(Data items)
-- pv_equiv track=rewrite | github.com/aditocco2/EECE590X | 05_Multiple_Gate_Circuits/1_tt_from_circuit/modular_html_tt.py | modular_html_tt
-- ===== SOURCE A (Python) =====
-- def modular_html_tt(s, col_headers):
--     import math
--
--     # Parameter Filtering
--     num_inputs = int(math.log2(len(s)))
--     rows, cols = 2**num_inputs, num_inputs+1  # Table dimensions (Without Labels)
--     if len(s) != rows:
--         return "ERROR - Invalid data string length. Make sure the amount \
--                 of data string characters is a power of 2."
--
--     for char in s:
--         if char != '0' and char != '1' and char != 'X' and char != 'x':
--             return "ERROR - data string contains invalid character. \
--                     Make sure the string contains only '0', '1', 'x' or 'X'"
--
--     if len(col_headers) != num_inputs:
--         return "ERROR - Invalid quantity of column headers given. Make sure the \
--                 list contains ONE string for each input"
--
--     # Generating input data
--     in_data = []
--     swap = rows
--     for col in range(num_inputs):
--         sublist = []
--         swap = swap/2
--         flag = 1
--         for i in range(rows):
--             if i%swap==0:
--                 flag ^= 1
--             sublist.append(f"{flag}")
--         in_data.append(sublist)
--
--     # Constant Definitions
--     w = 30
--     h = 30
--     ph = w/2
--     pd = w/3
--     border_style = "2px solid black"
--     special_border_style = "4px solid black"
--
--     # Styling for "Zebra Striped" table
--     table = "<style>tr:nth-child(even) {\nbackground-color: #E6E6E6;\n}\n</style>\n"
--
--     # Table declaration and adding the column labels
--     table += "<table style='border-collapse: collapse;'>\n<tr>\n"
--     for label in col_headers:
--         table += f"    <th style='width: {w}px; height: {h}px; text-align: center; \
--                 padding: {ph}px; border: {border_style};'>{label}</th>\n"
--     table += f"    <th style='width: {w}px; height: {h}px; text-align: center; padding: \
--             {ph}px; border: {border_style}; border-left: {special_border_style};'>Result</th>\n"
--     table += "  </tr>\n"
--
--     # Filling in the table
--     for r in range(rows):
--         table += "  <tr>\n"
--         for col in in_data:
--             table += f"    <td style='width: {w}px; height: {h}px; text-align: center;\
--                     padding: {pd}px; border: {border_style};'>{col[r]}</td>\n"
--
--         index = r
--         char = s[index] if index < len(s) else "&nbsp;"
--         table += f"    <td style='width: {w}px; height: {h}px; text-align: center; padding: {pd}px; \
--                 border: {border_style}; border-left: {special_border_style};'>{char}</td>\n"
--         table += "  </tr>\n"
--
--     table += "</table><p>\n\n</p>"
--     return table
-- ===== SOURCE B (Python) =====
-- def modular_html_tt(s, col_headers):
--     import math
--
--     num_inputs = int(math.log2(len(s)))
--     rows = 2 ** num_inputs
--     if len(s) != rows:
--         return 'ERROR - Invalid data string length. Make sure the amount                 of data string characters is a power of 2.'
--     if any(c not in "01Xx" for c in s):
--         return "ERROR - data string contains invalid character.                     Make sure the string contains only '0', '1', 'x' or 'X'"
--     if len(col_headers) != num_inputs:
--         return 'ERROR - Invalid quantity of column headers given. Make sure the                 list contains ONE string for each input'
--
--     TH = "    <th style='width: 30px; height: 30px; text-align: center;                 padding: 15.0px; border: 2px solid black;'>{}</th>\n"
--     TH_RESULT = "    <th style='width: 30px; height: 30px; text-align: center; padding:             15.0px; border: 2px solid black; border-left: 4px solid black;'>Result</th>\n"
--     TD = "    <td style='width: 30px; height: 30px; text-align: center;                    padding: 10.0px; border: 2px solid black;'>{}</td>\n"
--     TD_RESULT = "    <td style='width: 30px; height: 30px; text-align: center; padding: 10.0px;                 border: 2px solid black; border-left: 4px solid black;'>{}</td>\n"
--
--     head = ("<style>tr:nth-child(even) {\nbackground-color: #E6E6E6;\n}\n</style>\n"
--             "<table style='border-collapse: collapse;'>\n<tr>\n"
--             + "".join(TH.format(label) for label in col_headers)
--             + TH_RESULT + "  </tr>\n")
--     body = "".join(
--         "  <tr>\n"
--         + "".join(TD.format((r >> (num_inputs - 1 - col)) & 1) for col in range(num_inputs))
--         + TD_RESULT.format(s[r]) + "  </tr>\n"
--         for r in range(rows))
--     return head + body + "</table><p>\n\n</p>"
-- ===== Notes on version B (the rewrite author's own statement) =====
-- stated objective: simpler
-- what changed: B drops A's precomputed in_data bit-pattern table (a toggle-flag loop per column) and computes each cell directly as (r >> (num_inputs-1-col)) & 1, assembling the HTML from joined comprehensions instead of repeated string accumulation.
import Mathlib
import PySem

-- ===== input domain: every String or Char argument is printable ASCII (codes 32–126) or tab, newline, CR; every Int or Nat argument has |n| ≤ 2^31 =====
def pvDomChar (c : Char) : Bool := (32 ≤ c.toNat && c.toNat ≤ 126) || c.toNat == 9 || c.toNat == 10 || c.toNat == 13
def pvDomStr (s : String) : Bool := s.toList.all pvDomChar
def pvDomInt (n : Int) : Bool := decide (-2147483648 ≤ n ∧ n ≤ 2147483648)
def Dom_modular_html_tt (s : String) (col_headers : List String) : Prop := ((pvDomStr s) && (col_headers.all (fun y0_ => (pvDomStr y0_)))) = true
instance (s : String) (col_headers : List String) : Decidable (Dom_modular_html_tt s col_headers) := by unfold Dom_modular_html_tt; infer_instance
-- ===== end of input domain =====

-- B replaces A's precomputed `in_data` bit-pattern table (one toggle loop per column)
-- by a closed-form per-cell bit extraction `(r >> (n-1-col)) & 1`, and builds the HTML
-- with joined comprehensions instead of string accumulation; same output byte for byte.

-- ===== PORT A =====
-- shared literal strings (the error messages and the expanded f-string templates,
-- byte-identical to what the Python f-strings produce; ph=15.0 and pd=10.0 are the
-- printed float constants w/2 and w/3)
def tt_errLen : String := "ERROR - Invalid data string length. Make sure the amount                 of data string characters is a power of 2."
def tt_errChar : String := "ERROR - data string contains invalid character.                     Make sure the string contains only '0', '1', 'x' or 'X'"
def tt_errHdr : String := "ERROR - Invalid quantity of column headers given. Make sure the                 list contains ONE string for each input"
def tt_style : String := "<style>tr:nth-child(even) {\nbackground-color: #E6E6E6;\n}\n</style>\n"
def tt_decl : String := "<table style='border-collapse: collapse;'>\n<tr>\n"
def tt_th (label : String) : String := "    <th style='width: 30px; height: 30px; text-align: center;                 padding: 15.0px; border: 2px solid black;'>" ++ label ++ "</th>\n"
def tt_thResult : String := "    <th style='width: 30px; height: 30px; text-align: center; padding:             15.0px; border: 2px solid black; border-left: 4px solid black;'>Result</th>\n"
def tt_td (v : String) : String := "    <td style='width: 30px; height: 30px; text-align: center;                    padding: 10.0px; border: 2px solid black;'>" ++ v ++ "</td>\n"
def tt_tdResult (v : String) : String := "    <td style='width: 30px; height: 30px; text-align: center; padding: 10.0px;                 border: 2px solid black; border-left: 4px solid black;'>" ++ v ++ "</td>\n"
def tt_foot : String := "</table><p>\n\n</p>"

-- Port of A. int(math.log2(len(s))) is Nat.log2 (exact: the float log2 floors correctly
-- for every length reachable here). Python's `swap = swap/2` stays integer-valued
-- (swap runs through 2^n, 2^(n-1), …), so it is ported on Nat; `f"{flag}"` is
-- PySem.Int.toStr. The early-return character scan is the `any` over s (the returned
-- string does not depend on which character fails).
def modular_html_tt (s : String) (col_headers : List String) : String :=
  let num_inputs := Nat.log2 s.length
  let rows := 2 ^ num_inputs
  if s.length ≠ rows then tt_errLen
  else if s.toList.any (fun c => c != '0' && c != '1' && c != 'X' && c != 'x') then tt_errChar
  else if col_headers.length ≠ num_inputs then tt_errHdr
  else
    -- Generating input data: fold carrying (swap, in_data)
    let st := (List.range num_inputs).foldl (fun (st : Nat × List (List String)) _ =>
        let swap := st.1 / 2
        let sub := ((List.range rows).foldl (fun (q : Nat × List String) i =>
            let flag := if i % swap = 0 then q.1 ^^^ 1 else q.1
            (flag, q.2 ++ [PySem.Int.toStr (flag : Int)])) (1, [])).2
        (swap, st.2 ++ [sub])) (rows, [])
    let in_data := st.2
    let table := tt_style ++ tt_decl
    let table := col_headers.foldl (fun t label => t ++ tt_th label) table
    let table := table ++ tt_thResult ++ "  </tr>\n"
    let table := (List.range rows).foldl (fun t r =>
        let t := t ++ "  <tr>\n"
        let t := in_data.foldl (fun t col => t ++ tt_td (col.getD r "")) t
        -- `s[index] if index < len(s) else "&nbsp;"`; col[r] likewise in range (getD)
        let ch := if r < s.length then String.mk [s.toList.getD r ' '] else "&nbsp;"
        t ++ tt_tdResult ch ++ "  </tr>\n") table
    table ++ tt_foot

-- ===== PORT B =====
-- Port of B (Source B): same guards, then head/body built from joined maps; the bit of
-- cell (r, col) is computed directly as (r >> (n-1-col)) & 1 (Nat, both operands ≥ 0).
def modular_html_tt_alt (s : String) (col_headers : List String) : String :=
  let num_inputs := Nat.log2 s.length
  let rows := 2 ^ num_inputs
  if s.length ≠ rows then tt_errLen
  else if s.toList.any (fun c => !(['0', '1', 'X', 'x'].contains c)) then tt_errChar
  else if col_headers.length ≠ num_inputs then tt_errHdr
  else
    let head := tt_style ++ tt_decl ++ String.join (col_headers.map tt_th) ++ tt_thResult ++ "  </tr>\n"
    let body := String.join ((List.range rows).map (fun r =>
        "  <tr>\n" ++
        String.join ((List.range num_inputs).map (fun col =>
          tt_td (PySem.Int.toStr (((r >>> (num_inputs - 1 - col)) &&& 1 : Nat) : Int)))) ++
        tt_tdResult (String.mk [s.toList.getD r ' ']) ++ "  </tr>\n"))  -- s[r], r < len(s)
    head ++ body ++ tt_foot

-- ===== PRECONDITION & SPEC =====
-- Pre_ excludes only the empty string, on which A raises ValueError (math.log2(0)).
def Pre_modular_html_tt (s : String) (col_headers : List String) : Prop := s ≠ ""
instance (s : String) (col_headers : List String) : Decidable (Pre_modular_html_tt s col_headers) := by unfold Pre_modular_html_tt; infer_instance
def pvWitness_modular_html_tt : String × List String := ("01", ["A"])
def Spec_modular_html_tt (s : String) (col_headers : List String) (out : String) : Prop := out = modular_html_tt_alt s col_headers
instance (s : String) (col_headers : List String) (out : String) : Decidable (Spec_modular_html_tt s col_headers out) := by unfold Spec_modular_html_tt; infer_instance

-- ===== CLAIM (what is proved, stated in full; the proofs are below) =====
def Claim_equal_modular_html_tt : Prop := ∀ (s : String) (col_headers : List String), Dom_modular_html_tt s col_headers → Pre_modular_html_tt s col_headers → Spec_modular_html_tt s col_headers (modular_html_tt s col_headers)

**WHAT YOU WILL DO**
Which lines in the records above contain the word "pvDomStr"? Copy each one.

**EXERCISE OUTPUT**
def pvDomStr (s : String) : Bool := s.toList.all pvDomChar
def Dom_modular_html_tt (s : String) (col_headers : List String) : Prop := ((pvDomStr s) && (col_headers.all (fun y0_ => (pvDomStr y0_)))) = true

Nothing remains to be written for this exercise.